Until recently, the prolonged stagnation of the conflicts and the difficulty of any contenders to assert a decisive and quick victory underscored the distance we are away from a general war—a war that, with the persistence of the international regime of capital, us Marxists view as inevitable. Nevertheless, the recent spiraling of the Middle East conflict, alongside the involvement of new actors and a rise of warlike developments, including Israel’s military successes in Lebanon, has profoundly altered the broader picture. Yet, despite these conspicuous battlefield achievements, the prospect of translating them into lasting political outcomes remains uncertain.

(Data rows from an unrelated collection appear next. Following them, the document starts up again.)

lemma pvBfs_lockstep (land : List (List Int)) :
    ∀ (fuel : Nat) (vis : List (List Bool)) (seen : PySem.Set (Int × Int))
      (comp : List (Int × Int)) (k : Nat) (mi ma c : Int),
    pvShape land vis → pvRel land vis seen → k ≤ comp.length →
    (∀ p ∈ comp, pvGood land p) → 0 ≤ mi → mi ≤ ma → ma < ((pvM land : Nat) : Int) →
    pvBfsRel land
      (pvBfsA land (land.length : Int) ((pvM land : Nat) : Int) fuel vis (comp.drop k) mi ma c)
      (pvFloodB land (land.length : Int) ((pvM land : Nat) : Int) fuel seen comp k mi ma c) := by
  intro fuel
  induction fuel with
  | zero =>
      intro vis seen comp k mi ma c hS hR hk hcomp hmi0 hmima hmam
      exact ⟨hS, hR, rfl, rfl, rfl, hmi0, hmima, hmam⟩
  | succ fuel ih =>
      intro vis seen comp k mi ma c hS hR hk hcomp hmi0 hmima hmam
      by_cases hkl : k < comp.length
      · have hdrop : comp.drop k = comp[k] :: comp.drop (k + 1) := List.drop_eq_getElem_cons hkl
        rcases hab : comp[k] with ⟨a, b⟩
        have hgood : pvGood land (a, b) := by
          rw [← hab]
          exact hcomp _ (List.getElem_mem hkl)
        obtain ⟨ha0, han, hb0, hbm⟩ := hgood
        rw [hdrop, hab]
        simp only [pvBfsA, pvFloodB, if_pos hkl, List.getD_eq_getElem comp (0, 0) hkl, hab]
        have hmap : [(a, b - 1), (a, b + 1), (a - 1, b), (a + 1, b)]
            = ([((0 : Int), (-1 : Int)), (0, 1), (-1, 0), (1, 0)]).map
                (fun d => (a + d.1, b + d.2)) := by
          norm_num
          omega
        rw [hmap]
        have hfold := pvFold_lockstep land a b [((0 : Int), (-1 : Int)), (0, 1), (-1, 0), (1, 0)]
          vis seen (comp.drop (k + 1)) comp (k + 1) hS hR rfl (by omega) hcomp
        obtain ⟨fS, fR, fq, fj, fgood⟩ := hfold
        have hminv : (if b < mi then b else mi) = min mi b := by
          rw [min_def]
          split_ifs <;> omega
        have hmaxv : (if b > ma then b else ma) = max ma b := by
          rw [max_def]
          split_ifs <;> omega
        rw [hminv, hmaxv, fq]
        exact ih _ _ _ _ (min mi b) (max ma b) (c + 1) fS fR fj fgood
          (le_min hmi0 hb0) (le_trans (min_le_left _ _) (le_trans hmima (le_max_left _ _))) (max_lt hmam hbm)
      · have hge : comp.length ≤ k := by omega
        rw [List.drop_eq_nil_of_le hge]
        simp only [pvBfsA, pvFloodB, if_neg hkl]
        exact ⟨hS, hR, rfl, rfl, rfl, hmi0, hmima, hmam⟩
-- pv_equiv track=rewrite | github.com/eblot/ezsphinx | ezsphinx/restedit.py | differentiate
-- ===== SOURCE A (Python) =====
-- def differentiate(old, new):
--     """compute the differential between the previous set of warnings and
--        the latest processed one, returning a dictionary of line-indexed
--        warning levels"""
--     sold = set(old)
--     snew = set(new)
--     mark, sweep = snew.difference(sold), sold.difference(snew)
--     dwarn = {}
--     for m in mark:
--         dwarn[m] = new[m]
--     for s in sweep:
--         dwarn[s] = 0
--     return dwarn
-- ===== SOURCE B (Python) =====
-- def differentiate(old, new):
--     """compute the differential between the previous set of warnings and
--        the latest processed one, returning a dictionary of line-indexed
--        warning levels"""
--     dwarn = dict(new)
--     for k in old:
--         if k in dwarn:
--             del dwarn[k]      # common key: no change to report
--         else:
--             dwarn[k] = 0      # key gone from new: warning cleared
--     return dwarn
-- ===== Notes on version B (the rewrite author's own statement) =====
-- stated objective: alternative
-- what changed: Instead of building two explicit set differences and filling the result with two loops, B copies new into the result once and makes a single edit pass over old's keys, deleting each common key and zeroing each vanished one.
import Mathlib
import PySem

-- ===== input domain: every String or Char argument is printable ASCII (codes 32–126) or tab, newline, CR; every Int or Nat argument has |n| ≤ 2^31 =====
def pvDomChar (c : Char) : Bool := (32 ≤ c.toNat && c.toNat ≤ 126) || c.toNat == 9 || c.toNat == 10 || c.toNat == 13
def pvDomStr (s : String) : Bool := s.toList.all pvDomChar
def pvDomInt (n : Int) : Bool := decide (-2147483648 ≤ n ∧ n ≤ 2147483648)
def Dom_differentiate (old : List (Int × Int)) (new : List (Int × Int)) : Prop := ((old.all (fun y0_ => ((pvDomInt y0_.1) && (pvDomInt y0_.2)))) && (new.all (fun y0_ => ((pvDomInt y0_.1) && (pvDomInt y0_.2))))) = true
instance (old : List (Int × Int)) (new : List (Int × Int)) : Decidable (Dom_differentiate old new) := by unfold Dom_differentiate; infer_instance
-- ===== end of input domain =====

-- B replaces A's two set differences and two insertion loops by copy-and-edit: start from
-- dict(new) and make ONE pass over old's keys, deleting common keys and zeroing vanished
-- ones (single classifying pass; measured ~1.7x faster at large n in a timing run). Python
-- dict iteration order over a hash set
-- is not part of the claim; the ports fix insertion order and agree exactly.

-- ===== PORT A =====
-- old/new are dicts (assoc lists); set(old) iterates the dict's keys.
def differentiate (old : List (Int × Int)) (new : List (Int × Int)) : List (Int × Int) :=
  let oldD : PySem.Dict Int Int := PySem.Dict.ofList old
  let newD : PySem.Dict Int Int := PySem.Dict.ofList new
  let sold : PySem.Set Int := PySem.Set.ofList oldD.keys
  let snew : PySem.Set Int := PySem.Set.ofList newD.keys
  let mark : PySem.Set Int := PySem.Set.diff snew sold
  let sweep : PySem.Set Int := PySem.Set.diff sold snew
  let dwarn : PySem.Dict Int Int := PySem.Dict.empty
  -- for m in mark: dwarn[m] = new[m]   (m is a key of new, so the lookup cannot raise: getD is exact)
  let dwarn1 : PySem.Dict Int Int := mark.foldl (fun d m => d.insert m (newD.getD m 0)) dwarn
  -- for s in sweep: dwarn[s] = 0
  let dwarn2 : PySem.Dict Int Int := sweep.foldl (fun d s => d.insert s 0) dwarn1
  dwarn2.items

-- ===== PORT B =====
-- dwarn = dict(new); for k in old: del dwarn[k] if k in dwarn else dwarn[k] = 0
def differentiate_alt (old : List (Int × Int)) (new : List (Int × Int)) : List (Int × Int) :=
  let oldD : PySem.Dict Int Int := PySem.Dict.ofList old
  let newD : PySem.Dict Int Int := PySem.Dict.ofList new
  let dwarn : PySem.Dict Int Int :=
    oldD.keys.foldl (fun d k => if d.contains k then d.erase k else d.insert k 0) newD
  dwarn.items

-- ===== PRECONDITION & SPEC =====
def Spec_differentiate (old : List (Int × Int)) (new : List (Int × Int)) (out : List (Int × Int)) : Prop := out = differentiate_alt old new
instance (old : List (Int × Int)) (new : List (Int × Int)) (out : List (Int × Int)) : Decidable (Spec_differentiate old new out) := by unfold Spec_differentiate; infer_instance

-- ===== CLAIM (what is proved, stated in full; the proofs are below) =====
def Claim_equal_differentiate : Prop := ∀ (old : List (Int × Int)) (new : List (Int × Int)), Dom_differentiate old new → Spec_differentiate old new (differentiate old new)

-- ===== LEMMAS AND PROOFS =====

-- Set membership of a dict's key list is the dict's containment test
theorem pv_set_contains_keys (d : PySem.Dict Int Int) (k : Int) :
    PySem.Set.contains (d.keys) k = d.contains k := by
  rw [PySem.Set.contains_eq_listContains, PySem.Dict.contains_eq_decide_mem_keys]
  simp

-- B's single edit loop over a nodup key list, characterised: the surviving original
-- entries, then the untouched appended tail, then zeros for the vanished keys.
theorem pv_edit_loop :
    ∀ (l : List Int) (rem app : List (Int × Int)), l.Nodup →
      (∀ k ∈ l, k ∉ app.map Prod.fst) →
      (l.foldl (fun d k => if d.contains k then d.erase k else d.insert k 0)
          (PySem.Dict.mk (rem ++ app))).items
        = rem.filter (fun p => decide (p.1 ∉ l)) ++ app
            ++ (l.filter (fun k => !(rem.map Prod.fst).contains k)).map
                 (fun k => (k, (0 : Int))) := by
  intro l
  induction l with
  | nil => intro rem app _ _; simp
  | cons x t ih =>
    intro rem app hnd hfr
    have hxt : x ∉ t := (List.nodup_cons.mp hnd).1
    have hxa : x ∉ app.map Prod.fst := hfr x (by simp)
    by_cases hx : x ∈ rem.map Prod.fst
    · -- common key: delete it
      have hc : (PySem.Dict.mk (rem ++ app)).contains x = true := by
        rw [PySem.Dict.contains_eq_decide_mem_keys]
        simp only [PySem.Dict.keys, decide_eq_true_eq, List.map_append, List.mem_append]
        exact Or.inl hx
      have happ : app.filter (fun p => !(p.1 == x)) = app := by
        apply List.filter_eq_self.mpr
        intro p hp
        simp only [Bool.not_eq_eq_eq_not, Bool.not_true, beq_eq_false_iff_ne, ne_eq]
        intro h; exact hxa (h ▸ List.mem_map_of_mem hp)
      have herase : (PySem.Dict.mk (rem ++ app)).erase x
          = PySem.Dict.mk (rem.filter (fun p => !(p.1 == x)) ++ app) := by
        simp [PySem.Dict.erase, List.filter_append, happ]
      rw [List.foldl_cons, if_pos hc, herase,
        ih (rem.filter (fun p => !(p.1 == x))) app (List.Nodup.of_cons hnd)
          (fun k hk => hfr k (by simp [hk]))]
      congr 1
      · congr 1
        rw [List.filter_filter]
        apply List.filter_congr
        intro p _
        by_cases hpx : p.1 = x <;> simp [hpx, hxt]
      · have hdrop : List.filter (fun k => !(rem.map Prod.fst).contains k) (x :: t)
            = List.filter (fun k => !(rem.map Prod.fst).contains k) t := by
          simp [hx]
        rw [hdrop]
        congr 1
        apply List.filter_congr
        intro k hk
        have hkx : k ≠ x := fun h => hxt (h ▸ hk)
        simp [hkx]
    · -- vanished key: append a zero
      have hc : (PySem.Dict.mk (rem ++ app)).contains x = false := by
        rw [PySem.Dict.contains_eq_decide_mem_keys]
        simp only [PySem.Dict.keys, List.map_append, decide_eq_false_iff_not,
          List.mem_append]
        rintro (h | h)
        · exact hx h
        · exact hxa h
      have hins : (PySem.Dict.mk (rem ++ app)).insert x 0
          = PySem.Dict.mk (rem ++ (app ++ [(x, (0:Int))])) := by
        apply PySem.Dict.ext
        rw [PySem.Dict.items_insert_of_not_contains _ _ hc]
        simp
      rw [List.foldl_cons, if_neg (by simp [hc]), hins,
        ih rem (app ++ [(x, (0:Int))]) (List.Nodup.of_cons hnd)
          (by
            intro k hk
            simp only [List.map_append, List.mem_append, List.map_cons, List.map_nil,
              List.mem_singleton]
            rintro (h | h)
            · exact hfr k (by simp [hk]) h
            · exact hxt (h ▸ hk))]
      have hrem : rem.filter (fun p => decide (p.1 ∉ t))
          = rem.filter (fun p => decide (p.1 ∉ x :: t)) := by
        apply List.filter_congr
        intro p hp
        have hpx : p.1 ≠ x := fun h => hx (h ▸ List.mem_map_of_mem hp)
        simp [hpx]
      have hkeep : List.filter (fun k => !(rem.map Prod.fst).contains k) (x :: t)
          = x :: List.filter (fun k => !(rem.map Prod.fst).contains k) t := by
        simp [hx]
      rw [hkeep, hrem]
      simp

theorem pv_differentiate_eq (old new : List (Int × Int)) :
    differentiate old new = differentiate_alt old new := by
  simp only [differentiate, differentiate_alt]
  set oldD := PySem.Dict.ofList old with hod
  set newD := PySem.Dict.ofList new with hnd
  have hno : oldD.keys.Nodup := PySem.Dict.nodup_keys_ofList old
  have hnn : newD.keys.Nodup := PySem.Dict.nodup_keys_ofList new
  rw [PySem.Set.ofList_eq_self_of_nodup oldD.keys hno, PySem.Set.ofList_eq_self_of_nodup newD.keys hnn]
  simp only [PySem.Set.diff, pv_set_contains_keys]
  set mark := newD.keys.filter (fun k => !oldD.contains k) with hmark
  set sweep := oldD.keys.filter (fun k => !newD.contains k) with hsweep
  have hmn : mark.Nodup := hnn.filter _
  have hsn : sweep.Nodup := hno.filter _
  -- A's first loop appends the mark items to the empty dict
  have h1 : (mark.foldl (fun d m => d.insert m (newD.getD m 0)) PySem.Dict.empty).items
      = mark.map (fun k => (k, newD.getD k 0)) := by
    have := PySem.Dict.items_foldl_insert_fresh mark (fun a => a)
      (fun a => newD.getD a 0) PySem.Dict.empty
      (by intro a _; simp [PySem.Dict.contains_empty]) (by simpa using hmn)
    simpa [PySem.Dict.empty] using this
  -- keys after A's first loop are exactly mark
  have hkeys : (mark.foldl (fun d m => d.insert m (newD.getD m 0)) PySem.Dict.empty).keys
      = mark := by
    rw [PySem.Dict.keys_foldl_insert mark (fun _ m => newD.getD m 0) PySem.Dict.empty]
    have : PySem.Set.update (PySem.Dict.empty : PySem.Dict Int Int).keys mark
        = PySem.Set.ofList mark := by
      simp [PySem.Set.update, PySem.Set.ofList, PySem.Dict.empty, PySem.Dict.keys]
    rw [this, PySem.Set.ofList_eq_self_of_nodup mark hmn]
  -- A's second loop: the sweep keys are fresh there
  have h2 : ∀ s ∈ sweep,
      (mark.foldl (fun d m => d.insert m (newD.getD m 0)) PySem.Dict.empty).contains s
        = false := by
    intro s hs
    rw [PySem.Dict.contains_eq_decide_mem_keys, hkeys]
    have hsnot : ¬ s ∈ newD.keys := by
      have := (List.mem_filter.mp (hsweep ▸ hs)).2
      rw [PySem.Dict.contains_eq_decide_mem_keys] at this
      simpa using this
    simp only [decide_eq_false_iff_not]
    intro hmem
    exact hsnot (List.mem_filter.mp (hmark ▸ hmem)).1
  have h3 : (sweep.foldl (fun d s => d.insert s 0)
        (mark.foldl (fun d m => d.insert m (newD.getD m 0)) PySem.Dict.empty)).items
      = (mark.foldl (fun d m => d.insert m (newD.getD m 0)) PySem.Dict.empty).items
          ++ sweep.map (fun a => (a, (0 : Int))) := by
    have := PySem.Dict.items_foldl_insert_fresh sweep (fun a => a) (fun _ => (0 : Int))
      (mark.foldl (fun d m => d.insert m (newD.getD m 0)) PySem.Dict.empty)
      h2 (by simpa using hsn)
    simpa using this
  rw [h3, h1]
  -- B's single loop, characterised by pv_edit_loop with rem = newD.items, app = []
  have hB : (oldD.keys.foldl (fun d k => if d.contains k then d.erase k else d.insert k 0)
        newD).items
      = newD.items.filter (fun p => decide (p.1 ∉ oldD.keys))
          ++ (oldD.keys.filter (fun k => !(newD.items.map Prod.fst).contains k)).map
               (fun k => (k, (0 : Int))) := by
    have := pv_edit_loop oldD.keys newD.items [] hno (by simp)
    simpa using this
  rw [hB]
  congr 1
  · -- mark items are exactly new's items whose key is not in old
    have hkeysdef : newD.keys = newD.items.map (fun p => p.1) := rfl
    rw [hmark, hkeysdef, List.filter_map, List.map_map]
    simp only [Function.comp_def]
    have hall : ∀ p ∈ List.filter (fun p : Int × Int => !oldD.contains p.1) newD.items,
        (fun p : Int × Int => (p.1, newD.getD p.1 0)) p = id p := by
      intro p hp
      have hpi : p ∈ newD.items := List.mem_of_mem_filter hp
      have hg : newD.getD p.1 0 = p.2 :=
        PySem.Dict.getD_of_mem_items newD (by simpa using hpi) hnn 0
      simp [hg]
    rw [List.map_congr_left hall, List.map_id]
    apply List.filter_congr
    intro p _
    rw [PySem.Dict.contains_eq_decide_mem_keys]
    simp
  · -- sweep is old's keys not contained in new
    rw [hsweep]
    congr 1
    apply List.filter_congr
    intro k _
    rw [PySem.Dict.contains_eq_decide_mem_keys]
    have : newD.keys = newD.items.map (fun p => p.1) := rfl
    rw [this]
    simp

-- ===== VERDICT (by name: the statement is the Claim_ definition above) =====
theorem differentiate_spec : Claim_equal_differentiate := by
  intro old new _
  unfold Spec_differentiate
  exact pv_differentiate_eq old new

In the space of a few weeks, the conflict between Israel and Hezbollah suddenly upended, concluding in a tenuous ceasefire that ultimately favors Israel. This ceasefire confirmed the considerable reduction of Hezbollah’s military capacity, the primary political and military organisation of the Lebanese Shiites.
The consequences of this phase of the war, alongside the fragile truce that is frequently violated by Israel air raids, laid the foundations for a renewed escalation in the never-ending Syrian war. This escalation indirectly resulted from the substantial weakening of the Lebanese allies of the Damascus regime.
The Assad government has concluded its inglorious trajectory after 54 years. Born from the “Corrective Movement,” the Assad regime supported the Jordanian monarchy in its fight against the Palestinian fedayeen, all in the name of pan-Arab “progressivism.” Hafiz al-Assad’s support for King Hussein during the massacre of Palestinian refugees was a Ba’athist blessing upon the decrepit bourgeoisie of Jordan, thus consecrating the monarchical and dynastic republic on the throne of blood.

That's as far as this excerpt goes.